Acmonia was the seat of a bishop in antiquity. It appears in the Notitiae Episcopatuum from the 10th to the 12th or 13th century. The first bishop whose name is known is Optimus, who was transferred to the metropolitan see of Antiochia in Pisidia before 381. Gennadius took part in the Council of Chalcedon in 451. Theotimus signed in 459 the decree of Patriarch Gennadius I of Constantinople against the simoniacs. Paulus was at the Second Council of Nicaea in 787. Eustathius was a both the Council of Constantinople (869) and the Council of Constantinople (879). Somewhat less certain is the attribution to this diocese of Basilius, who participated in the Third Council of Constantinople in 680. He is recorded as bishop of Κολωνία Πακατιανή (Colonia of the province of Pacatiana) but, as there is no record of such a diocese, it is thought that Κολωνία is a mistake for Ἀκμωνία (Acmonia).
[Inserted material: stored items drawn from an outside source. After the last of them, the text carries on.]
-- the 'while t < rides and visited[s] < 0' loop of B; fuel = (rides - t).toNat
def cycleLoop (groups : List Int) (capacity : Int) :
    Nat → List Int → List Int → Int → Int → Int → List Int × List Int × Int × Int × Int
  | 0, visited, pref, s, money, t => (visited, pref, s, money, t)
  | fuel+1, visited, pref, s, money, t =>
      if PySem.List.pyGetD visited s 0 < 0 then
        let p := scanLoop groups capacity groups.length s 0
        cycleLoop groups capacity fuel (PySem.List.pySetD visited s t) (pref ++ [money])
          p.2 (money + p.1) (t + 1)
      else (visited, pref, s, money, t)

-- what B does after the first loop: skip whole cycles, then add the remainder from pref
def postB (rides : Int) (capacity : Int) (groups : List Int)
    (visited pref : List Int) (s money t : Int) : Int :=
  if t < rides then
    let i := PySem.List.pyGetD visited s 0
    match PySem.Int.divmod? (rides - t) (t - i) with
    | none => 0   -- unreachable: t - i > 0 since i < t
    | some qr =>
        money + qr.1 * (money - PySem.List.pyGetD pref i 0)
          + (PySem.List.pyGetD pref (i + qr.2) 0 - PySem.List.pyGetD pref i 0)
  else money

def solve_alt (rides : Int) (capacity : Int) (groups : List Int) : Int :=
  if rides ≤ 0 ∨ groups.length = 0 then 0
  else
    match cycleLoop groups capacity rides.toNat
        (PySem.List.pyRepeat [(-1 : Int)] (groups.length : Int)) [] 0 0 0 with
    | (visited, pref, s, money, t) => postB rides capacity groups visited pref s money t

-- ===== PRECONDITION & SPEC =====
def Spec_solve (rides : Int) (capacity : Int) (groups : List Int) (out : Int) : Prop := out = solve_alt rides capacity groups
instance (rides : Int) (capacity : Int) (groups : List Int) (out : Int) : Decidable (Spec_solve rides capacity groups out) := by unfold Spec_solve; infer_instance

-- ===== CLAIM (what is proved, stated in full; the proofs are below) =====
def Claim_equal_solve : Prop := ∀ (rides : Int) (capacity : Int) (groups : List Int), Dom_solve rides capacity groups → Spec_solve rides capacity groups (solve rides capacity groups)

-- ===== LEMMAS AND PROOFS =====

-- boarding spec on a queue: (number of groups boarded, final total on board)
def bd (c : Int) : List Int → Int → Nat × Int
  | [], total => (0, total)
  | g :: rest, total =>
      if total + g ≤ c then ((bd c rest (total + g)).1 + 1, (bd c rest (total + g)).2)
      else (0, total)

-- model: next start position, money per ride, money of t rides from start s
def nxtS (G : List Int) (c : Int) (s : Nat) : Nat := (s + (bd c (G.rotate s) 0).1) % G.length
def earnS (G : List Int) (c : Int) (s : Nat) : Int := (bd c (G.rotate s) 0).2
def SS (G : List Int) (c : Int) : Nat → Nat → Int
  | 0, _ => 0
  | t+1, s => earnS G c s + SS G c t (nxtS G c s)

def stepA (c : Int) (st : List Int × Int) : List Int × Int :=
  let p := popLoop c st.1 0 []
  (p.1 ++ p.2, st.2 + p.2.sum)

theorem bd_le (c : Int) : ∀ (q : List Int) (total : Int), (bd c q total).1 ≤ q.length := by
  intro q
  induction q with
  | nil => intro total; simp [bd]
  | cons g rest ih =>
      intro total
      simp only [bd, List.length_cons]
      split_ifs with h
      · simpa using ih (total + g)
      · simp

theorem popLoop_eq (c : Int) : ∀ (q : List Int) (total : Int) (riders : List Int),
    popLoop c q total riders = (q.drop (bd c q total).1, riders ++ q.take (bd c q total).1) := by
  intro q
  induction q with
  | nil => intro total riders; simp [popLoop, bd]
  | cons g rest ih =>
      intro total riders
      simp only [popLoop, bd]
      split_ifs with h
      · rw [ih]; simp
      · simp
No longer a residential bishopric, Acmonia is today listed by the Catholic Church as a titular see.

== Excavations ==

In 2000, a large mosaic floor depicting a gymnasium was discovered in Acmonia. Despite the emergency excavations, which started on 26 June 2000, one part of the mosaic was stolen from the excavation site. The stolen parts were later recovered in Istanbul after a police raid in 2002.

== Jewish community ==
The Jewish synagogue in Acmonia, funded by Ioulia Severa during Nero's reign, stands as the most documented synagogue in Phrygia. where in Nero's reign, Ioulia Severa, a descendant of Galatian royalty, funded its construction. This patronage, however, does not necessarily imply personal sympathy toward Judaism, as it may have been influenced by complex family and official connections. The synagogue leadership was closely aligned with the city's leadership, indicating significant support from influential figures.
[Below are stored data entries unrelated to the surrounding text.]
-- pv_equiv track=rewrite | github.com/LunaciaDev/adventofcode | 2016/Day 09/solution.py | taskTwo
-- ===== SOURCE A (Python) =====
-- def taskTwo(inputStream):
--     currentIndex = 0
--     inputLength = len(inputStream) - 1
--     extractedStreamLength = 0
--
--     while currentIndex <= inputLength:
--         if inputStream[currentIndex] == "(":
--             bracketStart = currentIndex
--
--             while currentIndex <= inputLength:
--                 currentIndex += 1
--                 if inputStream[currentIndex] == ")": break
--
--             bracketEnd = currentIndex
--             expansionData = inputStream[bracketStart+1 : bracketEnd].split("x")
--
--             currentIndex += int(expansionData[0]) + 1
--
--             extractedStreamLength += taskTwo(inputStream[bracketEnd + 1 : bracketEnd + 1 + int(expansionData[0])]) * int(expansionData[1])
--
--             continue
--
--         startingIndex = currentIndex
--
--         while currentIndex < inputLength:
--             if inputStream[currentIndex+1] == "(": break
--             currentIndex += 1
--
--         extractedStreamLength += currentIndex - startingIndex + 1
--
--         currentIndex += 1
--
--     return(extractedStreamLength)
-- ===== SOURCE B (Python) =====
-- def taskTwo(inputStream):
--     # Single left-to-right scan: instead of recursing on slices, keep a per-character
--     # multiplier array; a marker (axb) multiplies the weights of the next a characters by b.
--     n = len(inputStream)
--     weights = [1] * n
--     total = 0
--     i = 0
--     while i < n:
--         if inputStream[i] == "(":
--             j = inputStream.index(")", i)
--             a, b = inputStream[i + 1 : j].split("x")
--             a = int(a)
--             b = int(b)
--             for k in range(j + 1, min(j + 1 + a, n)):
--                 weights[k] *= b
--             i = j + 1
--         else:
--             total += weights[i]
--             i += 1
--     return total
-- ===== Notes on version B (the rewrite author's own statement) =====
-- stated objective: alternative
-- what changed: Replaces A's recursive descent over string slices with a single left-to-right scan that keeps a per-character multiplier array (a marker (axb) multiplies the weights of the next a characters by b): no recursion and no slice copies, at similar measured cost.
-- outside the precondition, e.g. on taskTwo('(1x2x3)AB'): A returns 3, B raises ValueError; on taskTwo('(5x2)(9x3)ABCD'): A returns 4, B returns 12
import Mathlib
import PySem

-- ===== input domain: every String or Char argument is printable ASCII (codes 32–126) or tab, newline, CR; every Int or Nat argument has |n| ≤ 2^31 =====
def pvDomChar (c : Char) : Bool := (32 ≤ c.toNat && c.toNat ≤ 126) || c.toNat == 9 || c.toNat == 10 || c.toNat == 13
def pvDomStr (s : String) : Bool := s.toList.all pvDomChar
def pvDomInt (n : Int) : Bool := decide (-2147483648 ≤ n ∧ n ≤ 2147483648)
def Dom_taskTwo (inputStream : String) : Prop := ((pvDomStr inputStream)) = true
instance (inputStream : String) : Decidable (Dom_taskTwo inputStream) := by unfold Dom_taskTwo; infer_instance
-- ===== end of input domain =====

-- B replaces A's recursive descent over string slices by one left-to-right scan with a
-- per-character multiplier array (objective: alternative; neither program mutates its argument).

-- ===== PORT A =====
-- A's inner "scan to the closing ')'" loop: while currentIndex <= inputLength: currentIndex += 1; if s[currentIndex] == ")": break
-- none = Python raises IndexError (or, unreachably from A's call site, falls out of the loop).
def findCloseA (sl : List Char) (il : Int) : Nat → Int → Option Int
  | 0, _ => none      -- fuel guard only (fuel exceeds the possible number of iterations)
  | g + 1, ci =>
    if ci ≤ il then
      match PySem.List.pyGet? sl (ci + 1) with
      | none => none  -- Python: IndexError
      | some c => if c = ')' then some (ci + 1) else findCloseA sl il g (ci + 1)
    else none         -- unreachable: entered only with ci ≤ il (Python would fall through)

-- A's literal-run loop: while currentIndex < inputLength: if s[currentIndex+1] == "(": break; currentIndex += 1
def runEndA (sl : List Char) (il : Int) : Nat → Int → Int
  | 0, ci => ci       -- fuel guard only
  | g + 1, ci =>
    if ci < il then
      match PySem.List.pyGet? sl (ci + 1) with
      | none => ci    -- unreachable: ci + 1 ≤ il < len(sl)
      | some c => if c = '(' then ci else runEndA sl il g (ci + 1)
    else ci

-- A's main while loop (and, at a marker, A's recursive self-call on the slice).
-- The fuel only makes the recursion total; on inputs where Python raises it returns the
-- accumulator (those inputs are excluded by Pre_taskTwo).
def loopA : Nat → List Char → Int → Int → Int → Int
  | 0, _, _, _, acc => acc
  | g + 1, sl, il, ci, acc =>
    if ci ≤ il then
      match PySem.List.pyGet? sl ci with
      | none => acc                       -- Python: IndexError
      | some c =>
        if c = '(' then
          match findCloseA sl il (sl.length + 2) ci with
          | none => acc                   -- Python: IndexError while scanning for ')'
          | some be =>
            let expansionData := PySem.Chars.splitOn (PySem.List.slice sl (some (ci + 1)) (some be)) ['x']
            match PySem.List.pyGet? expansionData 0 >>= PySem.Int.ofChars?,
                  PySem.List.pyGet? expansionData 1 >>= PySem.Int.ofChars? with
            | some a, some b =>
              let nested := loopA g (PySem.List.slice sl (some (be + 1)) (some (be + 1 + a)))
                              (PySem.List.len (PySem.List.slice sl (some (be + 1)) (some (be + 1 + a))) - 1) 0 0
              loopA g sl il (be + (a + 1)) (acc + nested * b)
            | _, _ => acc                 -- Python: IndexError/ValueError from split/int
        else
          let e := runEndA sl il (sl.length + 2) ci
          loopA g sl il (e + 1) (acc + (e - ci + 1))
    else acc

def taskTwo (inputStream : String) : Int :=
  let sl := inputStream.toList
  loopA (sl.length + 1) sl (PySem.List.len sl - 1) 0 0

-- ===== PORT B =====
-- B's inner loop: for k in range(j + 1, min(j + 1 + a, n)): weights[k] *= b
def mulLoopB (b lo hi : Int) (w : List Int) : List Int :=
  (PySem.List.pyRange lo hi 1).foldl
    (fun w k => PySem.List.pySetD w k (PySem.List.pyGetD w k 0 * b)) w

-- B's single scan: weights[i] is the multiplier the character at i contributes with.
def loopB : Nat → List Char → Int → List Int → Int → Int
  | 0, _, _, _, tot => tot                -- fuel guard only
  | g + 1, sl, i, w, tot =>
    if i < PySem.List.len sl then
      match PySem.List.pyGet? sl i with
      | none => tot                       -- unreachable: 0 ≤ i < len is maintained
      | some c =>
        if c = '(' then
          let j := PySem.Chars.findFrom sl [')'] i
          if j = -1 then tot              -- Python: ValueError from index()
          else
            match PySem.Chars.splitOn (PySem.List.slice sl (some (i + 1)) (some j)) ['x'] with
            | [a0, b0] =>
              match PySem.Int.ofChars? a0, PySem.Int.ofChars? b0 with
              | some a, some b =>
                  loopB g sl (j + 1) (mulLoopB b (j + 1) (min (j + 1 + a) (PySem.List.len sl)) w) tot
              | _, _ => tot               -- Python: ValueError from int()
            | _ => tot                    -- Python: ValueError from tuple unpacking
        else
          loopB g sl (i + 1) w (tot + PySem.List.pyGetD w i 0)
    else tot

def taskTwo_alt (inputStream : String) : Int :=
  let sl := inputStream.toList
  loopB (sl.length + 1) sl 0 (List.replicate sl.length 1) 0

-- ===== PRECONDITION & SPEC =====
-- Shape of one well-formed marker at the head of a suffix: "(AxB)" where the part up to the
-- FIRST ')' splits on 'x' into exactly two int()-able fields, A is nonnegative and does not
-- run past the end of the remaining text. Returns (index of ')', value of A, value of B, rest).
def parseMarker (r : List Char) : Option (Nat × Nat × Int × List Char) :=
  match PySem.List.index? r ')' with
  | none => none
  | some j =>
    match PySem.List.index? (r.take j) 'x' with
    | none => none
    | some k =>
      if 'x' ∈ (r.take j).drop (k + 1) then none
      else
        match PySem.Int.ofChars? ((r.take j).take k), PySem.Int.ofChars? ((r.take j).drop (k + 1)) with
        | some a, some b => if 0 ≤ a ∧ a.toNat ≤ (r.drop (j + 1)).length then some (j, a.toNat, b, r.drop (j + 1)) else none
        | _, _ => none

-- The grammar check recurses on the marker body and the remainder; the first (Nat) argument
-- is only a structural depth bound (any value ≥ the text length gives the same answer,
-- see wfmF_congr below) so that the predicate is kernel-computable. It checks marker SYNTAX
-- only; it never computes a decompressed length.
def wfmF : Nat → List Char → Bool
  | _, [] => true
  | 0, _ :: _ => false      -- unreachable: the depth bound never runs out (wfmF_congr)
  | f + 1, c :: r =>
    if c = '(' then
      match parseMarker r with
      | none => false
      | some (_, a, _, rest) => wfmF f (rest.take a) && wfmF f (rest.drop a)
    else wfmF f r

def wfm (s : List Char) : Bool := wfmF s.length s

def Pre_taskTwo (inputStream : String) : Prop := wfm inputStream.toList = true
instance (inputStream : String) : Decidable (Pre_taskTwo inputStream) := by unfold Pre_taskTwo; infer_instance

def pvWitness_taskTwo : String := "X(8x2)(3x3)ABCY"

def Spec_taskTwo (inputStream : String) (out : Int) : Prop := out = taskTwo_alt inputStream
instance (inputStream : String) (out : Int) : Decidable (Spec_taskTwo inputStream out) := by unfold Spec_taskTwo; infer_instance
While the conditions for Jews in Acmonia seemed favorable during Ioulia Severa's time, it's uncertain if these conditions persisted over subsequent decades. In the third century, there's a notable increase in evidence related to Jews in Acmonia, including gravestones invoking biblical curses against violators of graves. These inscriptions demonstrate the integration of Jewish liturgical practices into the community and suggest that Jewish members held influential positions within the city.